If you love selfies and like showing off your stuff, we’ve found the perfect app for you. In fact, we’ve found two of them. Both apps are made in China and are sort of like Instagram with tags for brands.
Last year was the year of the selfie and it is clear that many people like to show what they have in photos – and so these two apps integrate these trends into social networks for most Show-off of phone owners. One of them is Pinco, which is designed only for users in China; the other, Nice, hopes to attract new users from all over the world.
Both show-off apps have the same concept: Take a photo, add filters, then tag the designer brands around you — your MacBook, your Starbucks coffee, your Calvin Klein t-shirt, your Bose speakers, whatever you have. The tags appear above the photo. The two apps also allow users to follow streams related to their favorite brands.
Peacock hunting with Pinco
This is what it looks like inside Pinco when I took a photo:
Since the app is only for users in China, the images can only be shared on Sina Weibo or WeChat. Here is a random user and also a brand page (not officially run by the fashion company) within the app:
Pinco spices things up with some fun themed sections, like one where people can showcase their workspace. The app looks clean and minimalistic, as we’d expect from the startup app development company that makes Weico, a very good-looking third-party app for Weibo.
(See: Weibo’s content gap: Only 5% of users publish almost exclusively original content)
Show off with Nice
Nice supports Facebook (in addition to Weibo) and operates entirely in English, so it’s targeting a global audience for this new social network. Here’s what it looks like when you take a photo:
And browse the app:
Nice lets you tag anything you want, not just brands. You can tag “work,” “car,” your city, or anything you like. This makes the app a little more cluttered than Pinco, but could be useful for those who want to find people nearby.

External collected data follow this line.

-- pv_equiv track=rewrite | github.com/shkitan/ANLP_project | anlp_proj/src/preprocessing/id_to_data.py | obj_process
-- ===== SOURCE A (Python) =====
-- def is_word_uppercase(word):
--     """
--     Checks if a word consists entirely of uppercase characters, excluding spaces.
--
--     Parameters:
--         word (str): The word to be checked.
--
--     Returns:
--         bool: True if the word consists only of uppercase characters, False otherwise.
--
--     Example:
--         word = "HELLO"
--         is_upper = is_word_uppercase(word)
--     """
--     for char in word:
--         if char == " ":
--             continue
--         if not char.isupper():
--             return False
--     return True
--
-- def obj_process(text):
--     """
--     Processes the input text and splits it into categories based on uppercase words followed by a colon.
--
--     Parameters:
--         text (str): The input text to be processed.
--
--     Returns:
--         dict: A dictionary containing the categories as keys and the corresponding text as values.
--
--     Example:
--         text = "META_DATA: This is the meta data.\nDESCRIPTION: This is the description."
--         processed_text = obj_process(text)
--     """
--     lines = text.split('\n')
--     dict_cat_text = {}
--     text = lines[0]
--     cur_cat = 'meta_data'
--     for line in lines[1:]:
--         if ':' in line and is_word_uppercase(line.split(':')[0]):
--             dict_cat_text[cur_cat] = text
--             cur_cat = line.split(':')[0]
--             text = line.split(':')[1]
--         else:
--             text += '\n'
--             text += line
--             continue
--     dict_cat_text[cur_cat] = text
--     return dict_cat_text
-- ===== SOURCE B (Python) =====
-- def obj_process(text):
--     """Split text into the same category dict as A, but by cutting the line
--     list into whole segments at header lines and joining each segment once,
--     instead of growing a string accumulator line by line."""
--     lines = text.split('\n')
--
--     def is_header(line):
--         if ':' not in line:
--             return False
--         prefix = line.split(':')[0]
--         return all(c == ' ' or c.isupper() for c in prefix)
--
--     def segments(cat, head, rest):
--         idx = next((i for i, l in enumerate(rest) if is_header(l)), len(rest))
--         out = [(cat, '\n'.join([head] + rest[:idx]))]
--         if idx < len(rest):
--             parts = rest[idx].split(':')
--             out += segments(parts[0], parts[1], rest[idx + 1:])
--         return out
--
--     return dict(segments('meta_data', lines[0], lines[1:]))
-- ===== Notes on version B (the rewrite author's own statement) =====
-- stated objective: alternative
-- what changed: A threads one mutable (dict, current-category, growing-string) state through a single line loop; B instead recursively cuts the line list into whole segments at header lines (find first header index, slice), joins each segment's lines once, and builds the dict from the finished pair list.
import Mathlib
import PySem

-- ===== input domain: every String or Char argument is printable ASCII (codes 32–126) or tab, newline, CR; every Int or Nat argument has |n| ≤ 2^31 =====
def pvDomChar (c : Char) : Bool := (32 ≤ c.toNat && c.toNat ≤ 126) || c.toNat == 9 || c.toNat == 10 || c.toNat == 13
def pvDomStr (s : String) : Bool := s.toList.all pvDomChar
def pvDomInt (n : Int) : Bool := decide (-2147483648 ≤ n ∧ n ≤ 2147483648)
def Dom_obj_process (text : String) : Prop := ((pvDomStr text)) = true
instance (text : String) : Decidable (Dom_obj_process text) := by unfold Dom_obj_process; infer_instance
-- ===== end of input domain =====

-- B replaces A's line-by-line string/dict accumulator with a two-level decomposition:
-- recursively cut the line list into whole segments at header lines, join each segment once,
-- and build the dict from the finished (category, text) pair list (objective: alternative).


-- shared primitive: s.split(sep) for a nonempty literal sep (":" / "\n"), where split? never returns none
def pySplit (s sep : String) : List String := (PySem.Str.split? s sep).getD []

-- ===== PORT A =====

-- 'for char in word: …' with an early 'return False'
def pvUpperLoop : List Char → Bool
  | [] => true
  | c :: cs =>
    if c == ' ' then pvUpperLoop cs
    else if !(PySem.Chars.isupper c) then false
    else pvUpperLoop cs

def is_word_uppercase (word : String) : Bool := pvUpperLoop word.toList

-- the 'for line in lines[1:]' loop of A, state = (dict, cur_cat, text)
-- line.split(':')[0] / [1] : pyGet? is always 'some' where A reads it (index 1 only under the ':' in line guard)
def objLoopA : List String → PySem.Dict String String → String → String → PySem.Dict String String
  | [], d, cat, txt => d.insert cat txt
  | line :: rest, d, cat, txt =>
    if PySem.Str.isIn ":" line
        && is_word_uppercase ((PySem.List.pyGet? (pySplit line ":") 0).getD "") then
      objLoopA rest (d.insert cat txt)
        ((PySem.List.pyGet? (pySplit line ":") 0).getD "")
        ((PySem.List.pyGet? (pySplit line ":") 1).getD "")
    else
      objLoopA rest d cat (txt ++ "\n" ++ line)

def obj_process (text : String) : List (String × String) :=
  let lines := pySplit text "\n"
  (objLoopA (PySem.List.slice lines (some 1) none) PySem.Dict.empty "meta_data"
    ((PySem.List.pyGet? lines 0).getD "")).items

-- ===== PORT B =====

def is_header (line : String) : Bool :=
  if !(PySem.Str.isIn ":" line) then false
  else ((PySem.List.pyGet? (pySplit line ":") 0).getD "").toList.all
        (fun c => c == ' ' || PySem.Chars.isupper c)

-- B's segments(cat, head, rest): rest[:idx] / rest[idx:] with idx = first header index = takeWhile/dropWhile on 'not a header'
def segsB (cat head : String) (rest : List String) : List (String × String) :=
  let pre := rest.takeWhile (fun l => !is_header l)
  let post := rest.dropWhile (fun l => !is_header l)
  (cat, PySem.Str.join "\n" (head :: pre)) ::
    (if hp : post = [] then []
     else
       segsB ((PySem.List.pyGet? (pySplit post.headI ":") 0).getD "")
             ((PySem.List.pyGet? (pySplit post.headI ":") 1).getD "") post.tail)
termination_by rest.length
decreasing_by
  show post.tail.length < rest.length
  have hle : post.length ≤ rest.length := List.length_dropWhile_le (fun l => !is_header l) rest
  cases hpost : post with
  | nil => exact absurd hpost hp
  | cons h t => rw [hpost] at hle; simp only [List.length_cons, List.tail_cons] at hle ⊢; omega

def obj_process_alt (text : String) : List (String × String) :=
  let lines := pySplit text "\n"
  ((segsB "meta_data" ((PySem.List.pyGet? lines 0).getD "")
      (PySem.List.slice lines (some 1) none)).foldl
    (fun d p => d.insert p.1 p.2) (PySem.Dict.empty : PySem.Dict String String)).items

-- ===== PRECONDITION & SPEC =====
def Spec_obj_process (text : String) (out : List (String × String)) : Prop := out = obj_process_alt text
instance (text : String) (out : List (String × String)) : Decidable (Spec_obj_process text out) := by unfold Spec_obj_process; infer_instance

-- ===== CLAIM (what is proved, stated in full; the proofs are below) =====
def Claim_equal_obj_process : Prop := ∀ (text : String), Dom_obj_process text → Spec_obj_process text (obj_process text)

-- ===== LEMMAS AND PROOFS =====

theorem pvUpperLoop_eq_all (cs : List Char) :
    pvUpperLoop cs = cs.all (fun c => c == ' ' || PySem.Chars.isupper c) := by
  induction cs with
  | nil => rfl
  | cons c cs ih =>
    simp only [pvUpperLoop, List.all_cons, ih]
    by_cases h1 : c == ' ' <;> by_cases h2 : PySem.Chars.isupper c <;> simp [h1, h2]

theorem header_eq (line : String) :
    (PySem.Str.isIn ":" line
      && is_word_uppercase ((PySem.List.pyGet? (pySplit line ":") 0).getD "")) = is_header line := by
  unfold is_header is_word_uppercase
  by_cases h : PySem.Str.isIn ":" line <;>
    simp [pvUpperLoop_eq_all]

theorem join_extend (a b : String) (t : List String) :
    PySem.Str.join "\n" ((a ++ "\n" ++ b) :: t) = PySem.Str.join "\n" (a :: b :: t) := by
  apply String.toList_inj.mp
  rw [PySem.Str.toList_join, PySem.Str.toList_join]
  cases t with
  | nil =>
    simp [PySem.Chars.join_cons_cons, PySem.Chars.join_singleton, String.toList_append]
  | cons c t =>
    simp [PySem.Chars.join_cons_cons, String.toList_append]

theorem join_single (a : String) : PySem.Str.join "\n" [a] = a := by
  apply String.toList_inj.mp
  rw [PySem.Str.toList_join]
  simp [PySem.Chars.join_singleton]

theorem loopA_eq_segsB (rest : List String) :
    ∀ (cat txt : String) (d : PySem.Dict String String),
      objLoopA rest d cat txt
        = (segsB cat txt rest).foldl (fun d p => d.insert p.1 p.2) d := by
  induction rest with
  | nil =>
    intro cat txt d
    rw [segsB.eq_def]
    simp [objLoopA, join_single]
  | cons line rest ih =>
    intro cat txt d
    rw [segsB.eq_def]
    simp only [objLoopA, header_eq]
    by_cases h : is_header line
    · simp only [h, if_true, List.takeWhile_cons, List.dropWhile_cons, Bool.not_true,
        Bool.false_eq_true, if_false, reduceCtorEq, List.headI, List.tail_cons, dite_false,
        reduceDIte, List.foldl_cons, join_single]
      rw [ih]
    · simp only [h, Bool.false_eq_true, if_false, List.takeWhile_cons, List.dropWhile_cons,
        Bool.not_false, if_true]
      rw [ih, segsB.eq_def]
      simp only [List.foldl_cons, join_extend]

-- ===== VERDICT (by name: the statement is the Claim_ definition above) =====
theorem obj_process_spec : Claim_equal_obj_process := by
  intro text _
  unfold Spec_obj_process obj_process obj_process_alt
  simp only [loopA_eq_segsB]
-- pv_equiv track=rewrite | github.com/nukiduki/lyric-information-retrieval | src/information_retrieval/vector_space_model.py | order_matrix
-- ===== SOURCE A (Python) =====
-- from typing import Dict, List, Set, Tuple
--
-- def order_matrix(matrix: List[Tuple[str, int]]):
--     """Orders matrix and adds weight calculation"""
--     weight_matrix: Dict[str, Dict[int]] = {}
--
--     matrix.sort(key=lambda x: x[0])
--
--     # inverting and counting how often words appear
--     for word, index in matrix:
--         if word not in weight_matrix:
--             weight_matrix[word] = {index: 1}
--         else:
--             weight_matrix[word][index] = weight_matrix[word].get(index, 0) + 1
--
--     return weight_matrix  # word: {doc1: number of appearances, doc2: number of appearances, ...}
-- ===== SOURCE B (Python) =====
-- def order_matrix(matrix):
--     """Orders matrix and adds weight calculation"""
--     matrix.sort(key=lambda x: x[0])
--     weight_matrix = {}
--     for word in sorted({w for w, _ in matrix}):
--         indices = [i for w, i in matrix if w == word]
--         weight_matrix[word] = {i: indices.count(i) for i in dict.fromkeys(indices)}
--     return weight_matrix
-- ===== Notes on version B (the rewrite author's own statement) =====
-- stated objective: alternative
-- what changed: A makes one accumulating pass over the sorted list, branching on whether the word's dict entry exists and incrementing counts in place; B first extracts the sorted set of distinct words and then, for each word, rescans the list to collect that word's indices and builds the inner dict from first occurrences with list.count (distinct-word outer loop with per-word scan-and-count instead of a single keyed accumulation pass).
import Mathlib
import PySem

With a strong focus on brands – and on users who are a brand’s holy grail: China’s emerging middle class – these apps could monetize through social media marketing and other clever promotional moves. For now, these young apps are ad-free and without any advertising.
Instagram allows people to tag brands and other things, but it’s an often-overlooked feature that was quietly added about a year ago; I’ve yet to see anyone I follow tag a designer brand. Some fashion apps do it too, such as WearToday. But there’s still room for social/photo apps that make this their specialty. We’ve seen Chinese startups take the lead in niche photo apps before — even though the rest of the world chose not to follow. Remember the photo app that lets you add sound snippets? No? Well, it’s still very popular in China, but that trend hasn’t gone viral among app makers around the world. Perhaps this latest idea will succeed.